◆ Task brief:
Could you copy, exactly as written, every line from the first line of the records through the one containing "rw [List.foldl_cons, pv_innerA_eq, ih]"?
(Records provided Opens)
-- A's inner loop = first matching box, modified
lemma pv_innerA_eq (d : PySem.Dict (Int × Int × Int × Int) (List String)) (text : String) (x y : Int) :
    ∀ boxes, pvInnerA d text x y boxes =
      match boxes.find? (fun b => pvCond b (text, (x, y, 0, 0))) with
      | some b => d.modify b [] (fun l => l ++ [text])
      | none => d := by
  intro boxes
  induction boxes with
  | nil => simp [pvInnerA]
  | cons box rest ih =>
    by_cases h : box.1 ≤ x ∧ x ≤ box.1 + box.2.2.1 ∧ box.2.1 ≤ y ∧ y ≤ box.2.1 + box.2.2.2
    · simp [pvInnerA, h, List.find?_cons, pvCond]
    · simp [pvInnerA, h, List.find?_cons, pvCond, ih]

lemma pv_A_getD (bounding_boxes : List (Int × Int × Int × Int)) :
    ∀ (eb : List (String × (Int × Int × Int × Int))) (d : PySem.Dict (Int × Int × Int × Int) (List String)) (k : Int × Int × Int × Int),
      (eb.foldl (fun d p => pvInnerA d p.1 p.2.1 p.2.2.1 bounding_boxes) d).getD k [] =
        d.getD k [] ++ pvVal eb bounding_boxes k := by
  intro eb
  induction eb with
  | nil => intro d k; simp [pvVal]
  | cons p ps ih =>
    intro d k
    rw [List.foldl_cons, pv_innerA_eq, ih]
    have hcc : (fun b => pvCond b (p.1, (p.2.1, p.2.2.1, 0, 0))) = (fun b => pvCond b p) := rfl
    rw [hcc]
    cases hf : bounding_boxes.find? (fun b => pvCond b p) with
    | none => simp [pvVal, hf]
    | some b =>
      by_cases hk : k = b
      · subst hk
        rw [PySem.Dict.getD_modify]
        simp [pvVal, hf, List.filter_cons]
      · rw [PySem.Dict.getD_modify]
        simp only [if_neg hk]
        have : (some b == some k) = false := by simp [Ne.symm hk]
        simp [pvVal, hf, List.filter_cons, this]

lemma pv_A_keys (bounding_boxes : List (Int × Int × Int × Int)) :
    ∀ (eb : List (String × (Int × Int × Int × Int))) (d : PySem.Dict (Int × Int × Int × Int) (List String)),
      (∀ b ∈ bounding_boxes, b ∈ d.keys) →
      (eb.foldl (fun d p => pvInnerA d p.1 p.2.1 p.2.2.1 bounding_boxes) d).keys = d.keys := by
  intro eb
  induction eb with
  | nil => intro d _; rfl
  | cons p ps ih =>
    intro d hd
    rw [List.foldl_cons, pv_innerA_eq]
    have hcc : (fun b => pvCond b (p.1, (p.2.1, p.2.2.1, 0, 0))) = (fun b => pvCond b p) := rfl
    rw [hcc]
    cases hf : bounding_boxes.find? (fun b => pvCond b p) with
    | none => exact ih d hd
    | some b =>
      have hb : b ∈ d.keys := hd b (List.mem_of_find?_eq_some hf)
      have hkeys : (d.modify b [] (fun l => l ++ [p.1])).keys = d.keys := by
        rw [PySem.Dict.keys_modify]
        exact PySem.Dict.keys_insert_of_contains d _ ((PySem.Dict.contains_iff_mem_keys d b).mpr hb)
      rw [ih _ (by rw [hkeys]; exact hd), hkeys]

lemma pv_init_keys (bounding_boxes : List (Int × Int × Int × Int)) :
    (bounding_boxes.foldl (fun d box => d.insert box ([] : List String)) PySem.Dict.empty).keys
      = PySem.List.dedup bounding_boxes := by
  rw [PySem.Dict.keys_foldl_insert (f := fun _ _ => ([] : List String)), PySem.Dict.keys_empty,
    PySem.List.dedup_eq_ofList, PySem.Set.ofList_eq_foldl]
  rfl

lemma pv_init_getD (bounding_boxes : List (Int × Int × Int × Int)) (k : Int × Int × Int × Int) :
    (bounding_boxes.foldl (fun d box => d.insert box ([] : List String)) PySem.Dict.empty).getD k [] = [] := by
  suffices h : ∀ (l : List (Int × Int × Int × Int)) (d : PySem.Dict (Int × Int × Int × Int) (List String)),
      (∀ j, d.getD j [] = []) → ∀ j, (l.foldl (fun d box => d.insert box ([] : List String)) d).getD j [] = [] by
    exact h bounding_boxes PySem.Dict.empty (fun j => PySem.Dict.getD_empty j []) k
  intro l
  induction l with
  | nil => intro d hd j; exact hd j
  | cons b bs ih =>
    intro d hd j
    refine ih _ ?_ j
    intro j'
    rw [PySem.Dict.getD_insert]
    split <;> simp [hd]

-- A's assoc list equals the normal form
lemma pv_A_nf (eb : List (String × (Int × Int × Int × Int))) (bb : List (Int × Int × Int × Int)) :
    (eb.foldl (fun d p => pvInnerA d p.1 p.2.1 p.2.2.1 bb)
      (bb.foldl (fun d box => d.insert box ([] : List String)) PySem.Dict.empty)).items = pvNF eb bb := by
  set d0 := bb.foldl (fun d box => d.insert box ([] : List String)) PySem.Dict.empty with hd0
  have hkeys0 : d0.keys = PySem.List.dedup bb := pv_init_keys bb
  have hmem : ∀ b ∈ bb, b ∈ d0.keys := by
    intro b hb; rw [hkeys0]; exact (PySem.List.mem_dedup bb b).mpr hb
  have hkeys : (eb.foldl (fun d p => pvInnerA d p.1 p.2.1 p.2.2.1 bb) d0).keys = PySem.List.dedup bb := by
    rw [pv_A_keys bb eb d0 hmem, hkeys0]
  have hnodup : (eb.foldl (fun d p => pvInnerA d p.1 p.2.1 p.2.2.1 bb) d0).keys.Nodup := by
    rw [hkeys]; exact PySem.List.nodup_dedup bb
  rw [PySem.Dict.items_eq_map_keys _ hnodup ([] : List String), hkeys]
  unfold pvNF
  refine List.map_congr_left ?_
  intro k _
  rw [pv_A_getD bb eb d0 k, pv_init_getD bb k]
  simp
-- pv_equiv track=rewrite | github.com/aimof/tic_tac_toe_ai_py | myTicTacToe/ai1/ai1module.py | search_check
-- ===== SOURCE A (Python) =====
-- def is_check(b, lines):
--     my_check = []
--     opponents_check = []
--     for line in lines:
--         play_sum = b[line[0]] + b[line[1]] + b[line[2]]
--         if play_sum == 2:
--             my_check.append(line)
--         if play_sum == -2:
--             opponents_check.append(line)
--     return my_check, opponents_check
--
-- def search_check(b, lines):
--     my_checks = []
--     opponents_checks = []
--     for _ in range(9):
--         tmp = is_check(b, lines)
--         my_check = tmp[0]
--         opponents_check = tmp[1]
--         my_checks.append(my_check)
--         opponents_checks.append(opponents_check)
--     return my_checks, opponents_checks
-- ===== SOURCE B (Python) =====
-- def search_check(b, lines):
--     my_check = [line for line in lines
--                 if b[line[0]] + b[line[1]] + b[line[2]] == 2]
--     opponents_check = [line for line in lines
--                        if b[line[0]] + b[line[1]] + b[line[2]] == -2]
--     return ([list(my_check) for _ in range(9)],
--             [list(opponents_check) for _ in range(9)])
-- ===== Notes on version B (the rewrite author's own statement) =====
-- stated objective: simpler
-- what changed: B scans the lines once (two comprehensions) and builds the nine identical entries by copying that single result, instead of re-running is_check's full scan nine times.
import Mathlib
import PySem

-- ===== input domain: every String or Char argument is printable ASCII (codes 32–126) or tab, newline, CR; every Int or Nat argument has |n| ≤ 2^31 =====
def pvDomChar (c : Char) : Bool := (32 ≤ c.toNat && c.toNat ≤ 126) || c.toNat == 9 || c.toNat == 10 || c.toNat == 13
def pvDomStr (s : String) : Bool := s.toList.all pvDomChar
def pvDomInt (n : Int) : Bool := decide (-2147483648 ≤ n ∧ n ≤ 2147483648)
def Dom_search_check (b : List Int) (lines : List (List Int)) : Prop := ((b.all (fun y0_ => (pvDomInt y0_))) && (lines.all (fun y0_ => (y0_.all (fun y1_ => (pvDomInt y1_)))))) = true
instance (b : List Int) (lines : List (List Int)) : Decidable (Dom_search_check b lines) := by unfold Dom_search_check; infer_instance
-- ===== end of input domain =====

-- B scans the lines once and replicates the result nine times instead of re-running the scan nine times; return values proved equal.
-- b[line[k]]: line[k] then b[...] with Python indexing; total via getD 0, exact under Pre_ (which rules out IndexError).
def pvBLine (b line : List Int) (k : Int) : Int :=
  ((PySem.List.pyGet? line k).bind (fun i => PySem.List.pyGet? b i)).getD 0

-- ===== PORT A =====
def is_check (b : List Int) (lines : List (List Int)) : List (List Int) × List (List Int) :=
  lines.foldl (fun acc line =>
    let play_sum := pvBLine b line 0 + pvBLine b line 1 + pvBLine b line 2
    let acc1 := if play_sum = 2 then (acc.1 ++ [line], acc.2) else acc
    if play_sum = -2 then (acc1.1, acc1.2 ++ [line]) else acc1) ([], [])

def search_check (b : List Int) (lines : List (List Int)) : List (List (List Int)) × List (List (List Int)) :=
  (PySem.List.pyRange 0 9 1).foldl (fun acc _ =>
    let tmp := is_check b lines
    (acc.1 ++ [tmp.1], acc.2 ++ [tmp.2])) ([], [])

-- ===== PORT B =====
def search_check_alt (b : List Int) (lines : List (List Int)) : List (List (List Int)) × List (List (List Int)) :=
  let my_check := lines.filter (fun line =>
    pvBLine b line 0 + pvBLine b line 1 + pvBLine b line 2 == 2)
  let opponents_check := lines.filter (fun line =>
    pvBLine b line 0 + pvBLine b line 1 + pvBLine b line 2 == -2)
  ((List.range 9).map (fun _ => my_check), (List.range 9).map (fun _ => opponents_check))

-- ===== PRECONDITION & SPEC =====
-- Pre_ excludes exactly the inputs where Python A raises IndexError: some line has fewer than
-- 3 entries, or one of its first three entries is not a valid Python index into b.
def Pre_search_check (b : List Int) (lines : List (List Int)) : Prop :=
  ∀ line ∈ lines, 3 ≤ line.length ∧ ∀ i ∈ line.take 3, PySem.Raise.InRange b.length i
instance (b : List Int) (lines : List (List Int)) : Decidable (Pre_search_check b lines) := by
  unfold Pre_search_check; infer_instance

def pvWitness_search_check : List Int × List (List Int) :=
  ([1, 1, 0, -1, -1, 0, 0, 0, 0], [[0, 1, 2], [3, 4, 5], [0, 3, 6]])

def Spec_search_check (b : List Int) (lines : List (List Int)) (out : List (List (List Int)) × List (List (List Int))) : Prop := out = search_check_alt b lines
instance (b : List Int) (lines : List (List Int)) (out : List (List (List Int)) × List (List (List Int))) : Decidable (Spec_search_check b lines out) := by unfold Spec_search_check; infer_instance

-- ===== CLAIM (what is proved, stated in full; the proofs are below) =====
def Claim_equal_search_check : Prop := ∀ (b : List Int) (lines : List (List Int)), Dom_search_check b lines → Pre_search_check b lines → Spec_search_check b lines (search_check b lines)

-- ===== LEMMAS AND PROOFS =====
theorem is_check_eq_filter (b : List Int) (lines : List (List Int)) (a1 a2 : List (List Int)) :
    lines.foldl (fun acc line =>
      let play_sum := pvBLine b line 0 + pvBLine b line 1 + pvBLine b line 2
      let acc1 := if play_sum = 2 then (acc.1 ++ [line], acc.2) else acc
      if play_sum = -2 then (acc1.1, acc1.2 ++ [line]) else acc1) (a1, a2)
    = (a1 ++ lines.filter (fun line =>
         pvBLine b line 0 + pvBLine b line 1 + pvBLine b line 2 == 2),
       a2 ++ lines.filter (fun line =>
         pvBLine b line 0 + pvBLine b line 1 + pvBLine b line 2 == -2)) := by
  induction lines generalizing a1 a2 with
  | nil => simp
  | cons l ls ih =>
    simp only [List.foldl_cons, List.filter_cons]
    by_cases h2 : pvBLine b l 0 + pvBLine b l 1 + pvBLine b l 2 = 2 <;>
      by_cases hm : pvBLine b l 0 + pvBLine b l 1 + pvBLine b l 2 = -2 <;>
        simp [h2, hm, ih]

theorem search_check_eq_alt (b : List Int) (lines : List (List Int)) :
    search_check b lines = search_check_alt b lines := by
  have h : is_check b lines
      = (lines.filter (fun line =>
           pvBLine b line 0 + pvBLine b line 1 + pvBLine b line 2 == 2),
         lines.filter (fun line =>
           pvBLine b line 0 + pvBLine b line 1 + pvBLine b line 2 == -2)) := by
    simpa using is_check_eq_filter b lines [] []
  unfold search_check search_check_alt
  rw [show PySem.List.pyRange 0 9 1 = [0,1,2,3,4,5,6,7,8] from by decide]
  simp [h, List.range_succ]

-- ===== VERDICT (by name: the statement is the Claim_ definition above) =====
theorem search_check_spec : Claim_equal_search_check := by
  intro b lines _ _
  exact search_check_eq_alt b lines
(Records provided Closes)
◆ Task output:
-- A's inner loop = first matching box, modified
lemma pv_innerA_eq (d : PySem.Dict (Int × Int × Int × Int) (List String)) (text : String) (x y : Int) :
    ∀ boxes, pvInnerA d text x y boxes =
      match boxes.find? (fun b => pvCond b (text, (x, y, 0, 0))) with
      | some b => d.modify b [] (fun l => l ++ [text])
      | none => d := by
  intro boxes
  induction boxes with
  | nil => simp [pvInnerA]
  | cons box rest ih =>
    by_cases h : box.1 ≤ x ∧ x ≤ box.1 + box.2.2.1 ∧ box.2.1 ≤ y ∧ y ≤ box.2.1 + box.2.2.2
    · simp [pvInnerA, h, List.find?_cons, pvCond]
    · simp [pvInnerA, h, List.find?_cons, pvCond, ih]

lemma pv_A_getD (bounding_boxes : List (Int × Int × Int × Int)) :
    ∀ (eb : List (String × (Int × Int × Int × Int))) (d : PySem.Dict (Int × Int × Int × Int) (List String)) (k : Int × Int × Int × Int),
      (eb.foldl (fun d p => pvInnerA d p.1 p.2.1 p.2.2.1 bounding_boxes) d).getD k [] =
        d.getD k [] ++ pvVal eb bounding_boxes k := by
  intro eb
  induction eb with
  | nil => intro d k; simp [pvVal]
  | cons p ps ih =>
    intro d k
    rw [List.foldl_cons, pv_innerA_eq, ih]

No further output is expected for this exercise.